-- a head element nothing beats stays at the head through the insertion fold
theorem pv_foldl_ins_head (x : List (String × String)) :
    ∀ (t : List (List (String × String))) (acc : List (List (String × String))),
      (∀ y ∈ t, pvLt y x = false) →
      t.foldl (fun acc z => PySem.List.insertBy pvLt z acc) (x :: acc)
        = x :: t.foldl (fun acc z => PySem.List.insertBy pvLt z acc) acc := by
  intro t
  induction t with
  | nil => intro acc _; rfl
  | cons y t ih =>
    intro acc h
    have hy : pvLt y x = false := h y (by simp)
    show t.foldl _ (PySem.List.insertBy pvLt y (x :: acc)) = x :: t.foldl _ (PySem.List.insertBy pvLt y acc)
    rw [show PySem.List.insertBy pvLt y (x :: acc) = x :: PySem.List.insertBy pvLt y acc by
      simp [PySem.List.insertBy, hy]]
    exact ih (PySem.List.insertBy pvLt y acc) (fun z hz => h z (by simp [hz]))

-- CRUX: the insertion fold extracts the first minimum to the head
theorem pv_crux :
    ∀ (t : List (List (String × String))) (x : List (String × String))
      (acc : List (List (String × String))),
      (∀ a ∈ acc, pvLt (pvMFold x t) a = true) →
      (x :: t).foldl (fun acc z => PySem.List.insertBy pvLt z acc) acc
        = pvMFold x t ::
          ((x :: t).erase (pvMFold x t)).foldl (fun acc z => PySem.List.insertBy pvLt z acc) acc := by
  intro t
  induction t with
  | nil =>
    intro x acc hacc
    show PySem.List.insertBy pvLt x acc = x :: ([x].erase x).foldl _ acc
    rw [List.erase_cons_head]
    exact pv_insertBy_head x acc (fun a ha => hacc a ha)
  | cons z r ih =>
    intro x acc hacc
    by_cases hex : ∃ y ∈ z :: r, pvLt y x = true
    · -- the minimum lies in z :: r
      obtain ⟨y, hy, hyx⟩ := hex
      have hm : pvMFold x (z :: r) = pvMFold z r := by
        show pvMFold (pvMin x z) r = _
        cases hzx : pvLt z x with
        | true => rw [show pvMin x z = z by simp [pvMin, hzx]]
        | false =>
          rw [show pvMin x z = x by simp [pvMin, hzx]]
          rcases List.mem_cons.mp hy with hEq | hyr
          · exact absurd (hEq ▸ hyx) (by simp [hzx])
          · exact pvMFold_seed_irrel r x z ⟨y, hyr, hyx, pvLt_neg2 y x z hyx hzx⟩
      have hyM : pvLt y (pvMFold z r) = false := by
        rcases List.mem_cons.mp hy with hEq | hyr
        · exact pvMFold_isMin r z y (Or.inl hEq)
        · exact pvMFold_isMin r z y (Or.inr hyr)
      have hmx : pvLt (pvMFold z r) x = true := pvLt_neg1 _ y _ hyM hyx
      have hne : ¬ (x == pvMFold z r) = true := by
        simp only [beq_iff_eq]
        intro he
        rw [← he] at hmx
        exact absurd hmx (by simp [pvLt_irrefl])
      have hacc' : ∀ a ∈ PySem.List.insertBy pvLt x acc, pvLt (pvMFold z r) a = true := by
        intro a ha
        rcases (PySem.List.mem_insertBy pvLt x a acc).mp ha with rfl | ha
        · exact hmx
        · have := hacc a ha; rwa [hm] at this
      rw [hm, List.erase_cons_tail (by simpa using hne)]
      show (z :: r).foldl _ (PySem.List.insertBy pvLt x acc)
        = pvMFold z r :: ((z :: r).erase (pvMFold z r)).foldl _ (PySem.List.insertBy pvLt x acc)
      exact ih z (PySem.List.insertBy pvLt x acc) hacc'
    · -- x itself is the minimum
      have hall : ∀ y ∈ z :: r, pvLt y x = false := fun y hy =>
        Bool.of_not_eq_true (fun hh => hex ⟨y, hy, hh⟩)
      have hm : pvMFold x (z :: r) = x := pvMFold_seed x (z :: r) hall
      rw [hm, List.erase_cons_head]
      show (z :: r).foldl _ (PySem.List.insertBy pvLt x acc) = x :: (z :: r).foldl _ acc
      rw [pv_insertBy_head x acc (by rw [hm] at hacc; exact hacc)]
      exact pv_foldl_ins_head x (z :: r) acc hall

-- one extraction step of the stable sort
theorem pv_sorted2_step (x : List (String × String)) (t : List (List (String × String))) :
    PySem.List.sorted2 (x :: t) pvK1 pvKT false
      = pvMFold x t :: PySem.List.sorted2 ((x :: t).erase (pvMFold x t)) pvK1 pvKT false := by
  rw [pv_sorted2_eq, pv_sorted2_eq]
  exact pv_crux t x [] (by simp)

-- the selection loop produces exactly the blocks of the stable sort, in order
theorem pv_loop_spec :
    ∀ (n : Nat) (rem : List (List (String × String))) (lines : List String),
      rem.length ≤ n →
      pvSelLoop rem lines
        = lines ++ (PySem.List.sorted2 rem pvK1 pvKT false).flatMap pvBlock := by
  intro n
  induction n with
  | zero =>
    intro rem lines h
    have hnil : rem = [] := List.eq_nil_of_length_eq_zero (Nat.le_zero.mp h)
    subst hnil
    rw [pvSelLoop]
    simp [PySem.List.min2?, PySem.List.sorted2]
  | succ n ih =>
    intro rem lines h
    cases rem with
    | nil =>
      rw [pvSelLoop]
      simp [PySem.List.min2?, PySem.List.sorted2]
    | cons x t =>
      have hm := pv_min2?_cons x t
      have hmem : pvMFold x t ∈ x :: t := by
        rcases pvMFold_mem t x with h' | h'
        · rw [h']; simp
        · exact List.mem_cons_of_mem x h'
      have hr := PySem.List.remove?_eq_some_erase (x :: t) (pvMFold x t) hmem
      rw [pvSelLoop]
      simp only [hm]
      have hlen : ((x :: t).erase (pvMFold x t)).length ≤ n := by
        have h1 := List.length_erase_of_mem hmem
        simp only [List.length_cons] at *
        omega
      split
      · rename_i heq
        rw [hr] at heq
        simp at heq
      · rename_i rest heq
        rw [hr] at heq
        injection heq with heq
        subst heq
        rw [ih _ _ hlen, pv_sorted2_step]
        simp

-- A's six appends per page are exactly one pvBlock per page
theorem foldl_blocks (l : List (List (String × String))) (init : List String) :
    l.foldl (fun acc page =>
      (((((acc ++ ["FILE: wiki/" ++ pvGet page "path"]) ++ [pvDash40]) ++ [pvGet page "content"]) ++ [""]) ++ [pvEq80]) ++ [""]) init
    = init ++ l.flatMap pvBlock := by
  have : (fun (acc : List String) (page : List (String × String)) =>
      (((((acc ++ ["FILE: wiki/" ++ pvGet page "path"]) ++ [pvDash40]) ++ [pvGet page "content"]) ++ [""]) ++ [pvEq80]) ++ [""])
      = fun acc page => acc ++ pvBlock page := by
    funext acc page
    simp [pvBlock]
  rw [this, PySem.List.foldl_append_eq_flatMap]

-- ===== VERDICT (by name: the statement is the Claim_ definition above) =====
theorem generate_llms_full_txt_spec : Claim_equal_generate_llms_full_txt := by
  intro pages repo_name _ _
  show generate_llms_full_txt pages repo_name = generate_llms_full_txt_alt pages repo_name
  simp only [generate_llms_full_txt, generate_llms_full_txt_alt]
  rw [foldl_blocks, pv_loop_spec pages.length pages _ (le_refl _)]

Work task
Wherever the word "pvBlock" shows up in the material, copy the line it is on.

Worked solution
        = lines ++ (PySem.List.sorted2 rem pvK1 pvKT false).flatMap pvBlock := by
-- A's six appends per page are exactly one pvBlock per page
    = init ++ l.flatMap pvBlock := by
      = fun acc page => acc ++ pvBlock page := by
    simp [pvBlock]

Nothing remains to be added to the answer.